# 8th Annual Summer Classic sponsored by Just 4 Fun Hobbies Lansing, MI Aug 20th



## NTwigs (Sep 29, 2001)

Hello again racers. It's that time again. The 8th annual Summer Classic sponsored by Just 4 Fun Hobbies. Dates will be Aug 19th-20th. We will be racing at the same location as last years Summer Classic. One summer old, smooth unused asphalt. T-shirts and trophies will be awarded.

Classes running are:

Stock Sedan Rubber- ROAR Rebuildable stock, either CS-27 or RP-30 tires, 6C Batt 4200's Legal.

19T Sedan Rubber- Fixed timing 19T(ie. Money 19T, Reedy 19T, Komondo Dragon 19T), Rp-30 or CS-27, 6C Batt 4200's legal/

Modified Sedan- Any ROAR legal modified, brushed or brushless, 6C batt 4200's legal, ANY tire.

Nitro Sedan- Any .12, Foam tires

Any additional classes if there are 4 or more entries.

Entry Fee is 25$ for the first, $10 for each additional. 1 T-Shirt per racer.

If you have any questions, please call Just 4 Fun Hobbies at 517-351-0313 or e-mail me at [email protected]

Hope to see you soon!!!

Nick


----------



## cor4101 (Apr 29, 2006)

Nick,

What a bad weekend to do that for me. Its race weekend at MIS, sadly I won't be able to make it.

Dave


----------



## Noah at HTU (May 4, 2006)

What time will racing start? I called last night for the address and an idea of how to get there. Forgot all about asking about times. We all race foam tire stock touring over here but we will try to get our hands on some rubber tires. 
Are there many people running foam tires or are they all going with rubber for the most part?

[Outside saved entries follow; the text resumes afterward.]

-- pv_equiv track=rewrite | github.com/adesh-dangi/code_practice_problems | leetcode/python/max_score_sub_string.py | check_one_char_with_others
-- ===== SOURCE A (Python) =====
-- def check_one_char_with_others(s, find_str, max_score, point):
--     stack = []
--     for i in s:
--         if stack and stack[-1]+i == find_str:
--             stack.pop()
--             max_score+=point
--         else:
--             stack.append(i)
--     return max_score, "".join(stack)
-- ===== SOURCE B (Python) =====
-- def check_one_char_with_others(s, find_str, max_score, point):
--     # Repeatedly delete the leftmost occurrence of the pattern until none
--     # remains, scoring one deletion per point.  Only a two-character pattern
--     # can ever be formed by an adjacent pair, so other lengths never match.
--     if len(find_str) == 2:
--         i = s.find(find_str)
--         while i != -1:
--             s = s[:i] + s[i + 2:]
--             max_score += point
--             i = s.find(find_str)
--     return max_score, s
-- ===== Notes on version B (the rewrite author's own statement) =====
-- stated objective: alternative
-- what changed: B repeatedly searches the whole string for the leftmost occurrence of the (necessarily two-character) pattern and splices it out until none remains, scoring one deletion per point, instead of A's single left-to-right pass with a cancellation stack and a running score; equality rests on leftmost pair deletion reaching the same normal form and count as the stack reduction.
import Mathlib
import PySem

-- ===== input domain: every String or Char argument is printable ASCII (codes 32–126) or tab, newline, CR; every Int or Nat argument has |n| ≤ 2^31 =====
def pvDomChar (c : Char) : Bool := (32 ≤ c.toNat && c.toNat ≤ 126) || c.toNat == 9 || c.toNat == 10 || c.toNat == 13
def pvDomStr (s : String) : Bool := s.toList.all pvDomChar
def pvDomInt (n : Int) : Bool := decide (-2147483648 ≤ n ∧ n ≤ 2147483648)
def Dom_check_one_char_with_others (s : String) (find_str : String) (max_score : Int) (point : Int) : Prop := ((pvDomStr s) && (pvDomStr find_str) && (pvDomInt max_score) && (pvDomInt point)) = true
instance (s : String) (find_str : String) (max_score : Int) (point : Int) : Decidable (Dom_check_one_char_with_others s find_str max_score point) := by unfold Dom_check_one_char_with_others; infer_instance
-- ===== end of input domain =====

-- B replaces A's single-pass cancellation stack by repeated leftmost-occurrence deletion
-- of the two-character pattern; objective: alternative algorithm, same result.

-- ===== PORT A =====
-- A's stack is a Python list with the top at the end; it is represented here as a
-- List Char with the top at the HEAD, so append = cons, pop = tail, and
-- "".join(stack) = String.ofList of the reversed list.  The loop body is the named
-- helper pvStepA; the fold state is (stack, max_score).
def pvStepA (find_str : String) (point : Int) (st : List Char × Int) (i : Char) : List Char × Int :=
  match st.1 with
  | top :: rest =>
      -- 'stack and stack[-1]+i == find_str'
      if String.ofList [top, i] = find_str then (rest, st.2 + point)
      else (i :: top :: rest, st.2)
  | [] => ([i], st.2)

def check_one_char_with_others (s : String) (find_str : String) (max_score : Int) (point : Int) : Int × String :=
  let r := s.toList.foldl (pvStepA find_str point) ([], max_score)
  (r.2, String.ofList r.1.reverse)

-- ===== PORT B =====
-- Source B's 's.find(find_str)' for a two-character pattern "ab" is exactly the first
-- index i with s[i] = a and s[i+1] = b (exact: no shorter/longer match possible).
def pvFirstOcc (a b : Char) : List Char → Option Nat
  | x :: y :: r => if x = a ∧ y = b then some 0 else (pvFirstOcc a b (y :: r)).map (· + 1)
  | _ => none

-- needed by pvLoopB's termination: an occurrence index leaves room for two characters
theorem pvFirstOcc_le (a b : Char) : ∀ (l : List Char) (i : Nat), pvFirstOcc a b l = some i → i + 2 ≤ l.length := by
  intro l
  induction l with
  | nil => intro i h; simp [pvFirstOcc] at h
  | cons x t ih =>
      cases t with
      | nil => intro i h; simp [pvFirstOcc] at h
      | cons y r =>
          intro i h
          rw [pvFirstOcc] at h
          split_ifs at h with hc
          · simp only [Option.some.injEq] at h
            simp [← h]
          · rw [Option.map_eq_some_iff] at h
            obtain ⟨j, hj, hji⟩ := h
            have := ih j hj
            simp only [List.length_cons] at this ⊢
            omega

-- Source B's while loop: 'while i != -1: s = s[:i] + s[i+2:]; max_score += point; i = s.find(find_str)'
def pvLoopB (a b : Char) (point : Int) (l : List Char) (m : Int) : Int × List Char :=
  match h : pvFirstOcc a b l with
  | some i => pvLoopB a b point (l.take i ++ l.drop (i + 2)) (m + point)
  | none => (m, l)
termination_by l.length
decreasing_by
  have := pvFirstOcc_le a b l i h
  simp only [List.length_append, List.length_take, List.length_drop]
  omega

def check_one_char_with_others_alt (s : String) (find_str : String) (max_score : Int) (point : Int) : Int × String :=
  match find_str.toList with
  | [a, b] =>
      -- 'if len(find_str) == 2'
      let r := pvLoopB a b point s.toList max_score
      (r.1, String.ofList r.2)
  | _ => (max_score, s)

-- ===== PRECONDITION & SPEC =====
def Spec_check_one_char_with_others (s : String) (find_str : String) (max_score : Int) (point : Int) (out : Int × String) : Prop := out = check_one_char_with_others_alt s find_str max_score point
instance (s : String) (find_str : String) (max_score : Int) (point : Int) (out : Int × String) : Decidable (Spec_check_one_char_with_others s find_str max_score point out) := by unfold Spec_check_one_char_with_others; infer_instance

-- ===== CLAIM (what is proved, stated in full; the proofs are below) =====
def Claim_equal_check_one_char_with_others : Prop := ∀ (s : String) (find_str : String) (max_score : Int) (point : Int), Dom_check_one_char_with_others s find_str max_score point → Spec_check_one_char_with_others s find_str max_score point (check_one_char_with_others s find_str max_score point)

-- ===== LEMMAS AND PROOFS =====

theorem pvStepA_nil (fs : String) (pt m : Int) (i : Char) : pvStepA fs pt ([], m) i = ([i], m) := rfl
theorem pvStepA_cons (fs : String) (pt m : Int) (top i : Char) (rest : List Char) :
    pvStepA fs pt (top :: rest, m) i =
      if String.ofList [top, i] = fs then (rest, m + pt) else (i :: top :: rest, m) := rfl

theorem cond_iff2 (t c a b : Char) (fs : String) (h : fs.toList = [a, b]) :
    (String.ofList [t, c] = fs) ↔ (t = a ∧ c = b) := by
  constructor
  · intro he
    have h2 : ([t, c] : List Char) = [a, b] := by
      have := congrArg String.toList he; simpa [h] using this
    simp at h2; exact h2
  · rintro ⟨rfl, rfl⟩
    have h2 : fs = String.ofList fs.toList := by simp
    rw [h2, h]

theorem cond_false2 (t c : Char) (fs : String) (h : ∀ a b : Char, fs.toList ≠ [a, b]) :
    String.ofList [t, c] ≠ fs := by
  intro he
  exact h t c (by have := congrArg String.toList he; simpa using this.symm)

-- when the arriving character cannot be the pattern's second letter, A's step just pushes
theorem stepA_push (fs : String) (pt : Int) (a b : Char) (hfs : fs.toList = [a, b])
    (σ : List Char) (m : Int) (x : Char) (hx : x ≠ b) :
    pvStepA fs pt (σ, m) x = (x :: σ, m) := by
  cases σ with
  | nil => rfl
  | cons t r =>
      rw [pvStepA_cons, if_neg]
      rw [cond_iff2 t x a b fs hfs]
      exact fun hc => hx hc.2

-- processing the pattern's two letters on a stack whose top cannot cancel the first
-- letter removes nothing else: one cancellation, score + point
theorem stepA_pair (fs : String) (pt : Int) (a b : Char) (hfs : fs.toList = [a, b])
    (v σ : List Char) (m : Int) (hσ : a ≠ b ∨ σ.head? ≠ some a) :
    (a :: b :: v).foldl (pvStepA fs pt) (σ, m) = v.foldl (pvStepA fs pt) (σ, m + pt) := by
  have h1 : pvStepA fs pt (σ, m) a = (a :: σ, m) := by
    cases σ with
    | nil => rfl
    | cons t r =>
        rw [pvStepA_cons, if_neg]
        rw [cond_iff2 t a a b fs hfs]
        rintro ⟨rfl, rfl⟩
        rcases hσ with h | h
        · exact h rfl
        · exact h rfl
  have h2 : pvStepA fs pt (a :: σ, m) b = (σ, m + pt) := by
    rw [pvStepA_cons, if_pos ((cond_iff2 a b a b fs hfs).mpr ⟨rfl, rfl⟩)]
  simp [List.foldl_cons, h1, h2]

-- deleting the LEFTMOST occurrence of the pattern before running A's pass changes
-- nothing but one cancellation (the heart of the equivalence)
theorem delete_first (fs : String) (pt : Int) (a b : Char) (hfs : fs.toList = [a, b]) :
    ∀ (l : List Char) (i : Nat) (σ : List Char) (m : Int),
      pvFirstOcc a b l = some i →
      (i = 0 → (a ≠ b ∨ σ.head? ≠ some a)) →
      l.foldl (pvStepA fs pt) (σ, m)
        = (l.take i ++ l.drop (i + 2)).foldl (pvStepA fs pt) (σ, m + pt) := by
  intro l
  induction l with
  | nil => intro i σ m h _; simp [pvFirstOcc] at h
  | cons x t ih =>
      cases t with
      | nil => intro i σ m h _; simp [pvFirstOcc] at h
      | cons y r =>
          intro i σ m h hgood
          rw [pvFirstOcc] at h
          split_ifs at h with hc
          · -- occurrence at position 0: x = a, y = b
            simp only [Option.some.injEq] at h
            subst h
            obtain ⟨rfl, rfl⟩ := hc
            simpa using stepA_pair fs pt x y hfs r σ m (hgood rfl)
          · rw [Option.map_eq_some_iff] at h
            obtain ⟨j, hj, hji⟩ := h
            subst hji
            -- both sides take the same first step on x
            have hsplit : (x :: y :: r).take (j + 1) ++ (x :: y :: r).drop (j + 1 + 2)
                = x :: ((y :: r).take j ++ (y :: r).drop (j + 2)) := by
              simp [List.take_succ_cons, List.drop_succ_cons]
            rw [hsplit]
            simp only [List.foldl_cons]
            rcases hst : pvStepA fs pt (σ, m) x with ⟨σ', m'⟩
            have hm' : pvStepA fs pt (σ, m + pt) x = (σ', m' + pt) := by
              rcases σ with _ | ⟨u, w⟩
              · rw [pvStepA_nil] at hst ⊢
                simp_all
              · rw [pvStepA_cons] at hst ⊢
                split_ifs at hst ⊢ with hcc <;> simp_all
            rw [hm']
            refine ih j σ' m' hj ?_
            intro hj0
            subst hj0
            -- the occurrence is at position 1: y = a and r starts with b
            rcases r with _ | ⟨z, r'⟩
            · simp [pvFirstOcc] at hj
            · rw [pvFirstOcc] at hj
              split_ifs at hj with hc2
              · obtain ⟨rfl, rfl⟩ := hc2
                by_cases hab : y = z
                · -- equal letters and ¬(x = y ∧ y = z) force x ≠ z, so x was pushed
                  right
                  have hx : x ≠ z := fun hxz => hc ⟨hxz.trans hab.symm, hab⟩
                  have hp := stepA_push fs pt y z hfs σ m x hx
                  rw [hp] at hst
                  simp only [Prod.mk.injEq] at hst
                  rw [← hst.1]
                  simp only [List.head?_cons, ne_eq, Option.some.injEq]
                  intro hxy
                  exact hc ⟨hxy, hab⟩
                · exact Or.inl hab
              · simp at hj
  -- end delete_first

-- with no occurrence left, A's pass cancels nothing (stack = reversed input)
theorem no_occ (fs : String) (pt : Int) (a b : Char) (hfs : fs.toList = [a, b]) :
    ∀ (l σ : List Char) (m : Int),
      pvFirstOcc a b l = none →
      (σ.head? = some a → l.head? ≠ some b) →
      l.foldl (pvStepA fs pt) (σ, m) = (l.reverse ++ σ, m) := by
  intro l
  induction l with
  | nil => intro σ m _ _; simp
  | cons x t ih =>
      intro σ m h hhd
      have hstep : pvStepA fs pt (σ, m) x = (x :: σ, m) := by
        cases σ with
        | nil => rfl
        | cons u w =>
            rw [pvStepA_cons, if_neg]
            rw [cond_iff2 u x a b fs hfs]
            rintro ⟨rfl, rfl⟩
            exact hhd rfl rfl
      have hrec : pvFirstOcc a b t = none ∧ ((x :: σ).head? = some a → t.head? ≠ some b) := by
        rcases t with _ | ⟨y, r⟩
        · exact ⟨rfl, by simp⟩
        · rw [pvFirstOcc] at h
          split_ifs at h with hc
          refine ⟨Option.map_eq_none_iff.mp h, ?_⟩
          intro hx hy
          simp only [List.head?_cons, Option.some.injEq] at hx hy
          exact hc ⟨hx, hy⟩
      calc (x :: t).foldl (pvStepA fs pt) (σ, m)
          = t.foldl (pvStepA fs pt) (x :: σ, m) := by simp [List.foldl_cons, hstep]
        _ = (t.reverse ++ (x :: σ), m) := ih (x :: σ) m hrec.1 hrec.2
        _ = ((x :: t).reverse ++ σ, m) := by simp

-- B's deletion loop computes exactly A's final score and (reversed) stack
-- unfolding equations for pvLoopB (well-founded definition)
theorem pvLoopB_some (a b : Char) (pt : Int) (l : List Char) (m : Int) (i : Nat)
    (h : pvFirstOcc a b l = some i) :
    pvLoopB a b pt l m = pvLoopB a b pt (l.take i ++ l.drop (i + 2)) (m + pt) := by
  rw [pvLoopB]
  split <;> simp_all

theorem pvLoopB_none (a b : Char) (pt : Int) (l : List Char) (m : Int)
    (h : pvFirstOcc a b l = none) :
    pvLoopB a b pt l m = (m, l) := by
  rw [pvLoopB]
  split <;> simp_all

theorem loopB_eq (fs : String) (pt : Int) (a b : Char) (hfs : fs.toList = [a, b]) :
    ∀ (l : List Char) (m : Int),
      pvLoopB a b pt l m
        = ((l.foldl (pvStepA fs pt) ([], m)).2, (l.foldl (pvStepA fs pt) ([], m)).1.reverse) := by
  intro l m
  induction l, m using pvLoopB.induct a b pt with
  | case1 l m i hocc ih =>
      rw [pvLoopB_some a b pt l m i hocc]
      rw [ih]
      rw [delete_first fs pt a b hfs l i [] m hocc (fun _ => by simp)]
  | case2 l m hocc =>
      rw [pvLoopB_none a b pt l m hocc]
      rw [no_occ fs pt a b hfs l [] m hocc (by simp)]
      simp

-- neither program ever cancels/deletes when find_str is not a two-character string
theorem pushA (fs : String) (pt : Int) (h : ∀ a b : Char, fs.toList ≠ [a, b]) (l : List Char) :
    ∀ (σ : List Char) (m : Int), l.foldl (pvStepA fs pt) (σ, m) = (l.reverse ++ σ, m) := by
  induction l with
  | nil => intro σ m; simp
  | cons c t ih =>
      intro σ m
      have hstep : pvStepA fs pt (σ, m) c = (c :: σ, m) := by
        cases σ with
        | nil => rfl
        | cons top rest => rw [pvStepA_cons, if_neg (cond_false2 top c fs h)]
      calc (c :: t).foldl (pvStepA fs pt) (σ, m) = t.foldl (pvStepA fs pt) (c :: σ, m) := by
            simp [List.foldl_cons, hstep]
        _ = (t.reverse ++ (c :: σ), m) := ih _ _
        _ = ((c :: t).reverse ++ σ, m) := by simp

-- ===== VERDICT (by name: the statement is the Claim_ definition above) =====
theorem check_one_char_with_others_spec : Claim_equal_check_one_char_with_others := by
  intro s find_str max_score point _
  unfold Spec_check_one_char_with_others
  by_cases h2 : ∃ a b : Char, find_str.toList = [a, b]
  · obtain ⟨a, b, hfs⟩ := h2
    have halt : check_one_char_with_others_alt s find_str max_score point
        = ((pvLoopB a b point s.toList max_score).1,
           String.ofList (pvLoopB a b point s.toList max_score).2) := by
      unfold check_one_char_with_others_alt
      rw [hfs]
    rw [halt]
    unfold check_one_char_with_others
    rw [loopB_eq find_str point a b hfs s.toList max_score]
  · push Not at h2
    have halt : check_one_char_with_others_alt s find_str max_score point
        = (max_score, s) := by
      unfold check_one_char_with_others_alt
      rcases hl : find_str.toList with _ | ⟨a, _ | ⟨b, _ | ⟨c, t⟩⟩⟩
      · rfl
      · rfl
      · exact absurd hl (h2 a b)
      · rfl
    rw [halt]
    unfold check_one_char_with_others
    rw [pushA find_str point h2 s.toList [] max_score]
    simp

Also, will you have quite a few pairs of the CS27s or the RP30s in stock for the event? The dealers we go through do not carry them so about 4 or 5 of us will need to get them at the event. Can you give me a price on each of those types as well? 

Thanks!


----------



## kevinm (Jan 16, 2002)

Nick did say "Any additional classes if there are 4 or more entries", so if you can't come up with rubber tires and bring at least 4 racers, he would make a class for stock foam. Or maybe 18th scale.... (hint, hint)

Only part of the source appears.